According to our findings, BMI was associated with knee flexion strength but not with knee extension and hip strength. A potential explanation for this finding is that BMI does not take into account specific components of body composition (i.e., body fat and lean mass); consequently, the relative contribution of these components to muscle strength cannot be determined. Additionally, although we included sex as a covariate during statistical analysis and did not find a significant difference between BMI groups for proportion of males and females (Supplementary Table 1), the inclusion of a non-balanced mixed-sex sample across BMI categories is a limitation of our study. A previous systematic review has indicated larger hip strength deficits for female populations compared to male and mixed-sex populations, which supports the notion that males and females present different deficits and may represent distinct subgroups within PFP.40
Our novel findings indicate that higher body fat and lower lean mass are associated with reduced knee and hip strength.
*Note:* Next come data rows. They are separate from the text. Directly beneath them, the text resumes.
theorem pvRowT'_empty_of_not_mem (ps : List (String × String)) (g : String)
    (hg : g ≠ "total") (h : g ∉ pvGens ps) : pvRowT' ps g = PySem.Dict.empty := by
  unfold pvRowT'
  rw [if_neg hg, filter_eq_nil_of_not_mem_gens ps g h]
  rfl

theorem step_canon (ps : List (String × String)) (p : String × String) :
    pvStep (PySem.Dict.mk (pvCanon' (pvGens ps) ps)) p
      = PySem.Dict.mk (pvCanon' (pvGens (ps ++ [p])) (ps ++ [p])) := by
  obtain ⟨g, v⟩ := p
  unfold pvStep pvCanon'
  simp only
  by_cases hp : g = "total"
  · subst hp
    rw [contains_mk_map]
    rw [if_pos (by simpa using total_mem_pvGens ps)]
    rw [getD_mk_map, if_pos (total_mem_pvGens ps)]
    rw [PySem.Dict.getD_insert, if_pos rfl]
    rw [PySem.Dict.getD_insert_self, PySem.Dict.insert_insert_self]
    apply PySem.Dict.ext
    rw [PySem.Dict.items_insert_of_contains _ _ (by rw [contains_mk_map]; simpa using total_mem_pvGens ps)]
    rw [show (PySem.Dict.mk ((pvGens ps).map (fun g => (g, pvRowT' ps g)))).items
        = (pvGens ps).map (fun g => (g, pvRowT' ps g)) from rfl]
    rw [show (PySem.Dict.mk ((pvGens (ps ++ [("total", v)])).map (fun x => (x, pvRowT' (ps ++ [("total", v)]) x)))).items
        = (pvGens (ps ++ [("total", v)])).map (fun x => (x, pvRowT' (ps ++ [("total", v)]) x)) from rfl]
    rw [pvGens_snoc]
    rw [show PySem.Set.add (pvGens ps) (("total", v) : String × String).1 = pvGens ps from by
      unfold PySem.Set.add
      rw [if_pos (by simpa [List.contains_eq_mem] using total_mem_pvGens ps)]]
    rw [List.map_map]
    apply List.map_congr_left
    intro x hx
    simp only [Function.comp]
    by_cases hxt : x = "total"
    · subst hxt
      simp
      rw [pvRowT'_snoc_total_eq, PySem.Dict.insert_insert_self]
    · simp [hxt]
      rw [pvRowT'_snoc_other ps "total" v x hxt hxt]
  · by_cases hmem : g ∈ pvGens ps
    · rw [contains_mk_map]
      rw [if_pos (by simpa using hmem)]
      rw [getD_mk_map, if_pos hmem]
      rw [PySem.Dict.getD_insert, if_neg (by exact fun h => hp h.symm)]
      rw [getD_mk_map, if_pos (total_mem_pvGens ps)]
      apply PySem.Dict.ext
      rw [PySem.Dict.items_insert_of_contains _ _
        (by rw [PySem.Dict.contains_insert]; simp [total_mem_pvGens ps])]
      rw [PySem.Dict.items_insert_of_contains _ _ (by rw [contains_mk_map]; simpa using hmem)]
      rw [show (PySem.Dict.mk ((pvGens ps).map (fun g => (g, pvRowT' ps g)))).items
          = (pvGens ps).map (fun g => (g, pvRowT' ps g)) from rfl]
      rw [show (PySem.Dict.mk ((pvGens (ps ++ [(g, v)])).map (fun x => (x, pvRowT' (ps ++ [(g, v)]) x)))).items
          = (pvGens (ps ++ [(g, v)])).map (fun x => (x, pvRowT' (ps ++ [(g, v)]) x)) from rfl]
      rw [pvGens_snoc]
      rw [show PySem.Set.add (pvGens ps) (g, v).1 = pvGens ps from by
        unfold PySem.Set.add
        rw [if_pos (by simpa [List.contains_eq_mem] using hmem)]]
      rw [List.map_map, List.map_map]
      apply List.map_congr_left
      intro x hx
      simp only [Function.comp]
      by_cases hxg : x = g
      · subst hxg
        simp [hp]
        rw [pvRowT'_snoc_self ps x v hp]
      · by_cases hxt : x = "total"
        · subst hxt
          simp [hxg]
          rw [pvRowT'_snoc_total_ne ps g v hp]
        · simp [hxg, hxt]
          rw [pvRowT'_snoc_other ps g v x hxg hxt]
    · rw [contains_mk_map]
      rw [if_neg (by simpa using hmem)]
      rw [PySem.Dict.getD_insert, if_pos rfl]
      rw [PySem.Dict.insert_insert_self]
      rw [PySem.Dict.getD_insert, if_neg (fun h => hp h.symm)]
      rw [getD_mk_map, if_pos (total_mem_pvGens ps)]
      apply PySem.Dict.ext
      rw [PySem.Dict.items_insert_of_contains _ _
        (by rw [PySem.Dict.contains_insert]; simp [total_mem_pvGens ps])]
      rw [PySem.Dict.items_insert_of_not_contains _ _ (by rw [contains_mk_map]; simpa using hmem)]
      rw [show (PySem.Dict.mk ((pvGens ps).map (fun g => (g, pvRowT' ps g)))).items
          = (pvGens ps).map (fun g => (g, pvRowT' ps g)) from rfl]
      rw [show (PySem.Dict.mk ((pvGens (ps ++ [(g, v)])).map (fun x => (x, pvRowT' (ps ++ [(g, v)]) x)))).items
          = (pvGens (ps ++ [(g, v)])).map (fun x => (x, pvRowT' (ps ++ [(g, v)]) x)) from rfl]
      rw [pvGens_snoc]
      rw [show PySem.Set.add (pvGens ps) (g, v).1 = pvGens ps ++ [g] from by
        unfold PySem.Set.add
        rw [if_neg (by simpa [List.contains_eq_mem] using hmem)]]
      rw [List.map_append, List.map_append, List.map_map]
      congr 1
      · apply List.map_congr_left
        intro x hx
        simp only [Function.comp]
        have hxg : x ≠ g := fun h => hmem (h ▸ hx)
        by_cases hxt : x = "total"
        · subst hxt
          simp
          rw [pvRowT'_snoc_total_ne ps g v hp]
        · simp [hxt]
          rw [pvRowT'_snoc_other ps g v x hxg hxt]
      · simp only [List.map_cons, List.map_nil]
        simp [hp]
        rw [pvRowT'_snoc_self ps g v hp]
        rw [pvRowT'_empty_of_not_mem ps g hp hmem]
        rw [show (PySem.Dict.empty : PySem.Dict String Int).getD v 0 = 0 from rfl]
        norm_num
Overweight has been associated with alterations in skeletal muscle, such as increased lipid accumulation between (intermuscular fat) and within skeletal muscle fibers,54,55 which in turn seems to affect muscular quality (muscle strength relative to unit of muscle mass) in people with knee OA.54,56,57 These physiological changes in the skeletal muscle as a consequence of overweight may negatively influence knee extensor strength and physical function in people with knee OA.56,58 Fat infiltration in muscle fibers could not be detected by bioelectrical impedance and therefore is a limitation of our study. Further research is warranted to explore this hypothesis.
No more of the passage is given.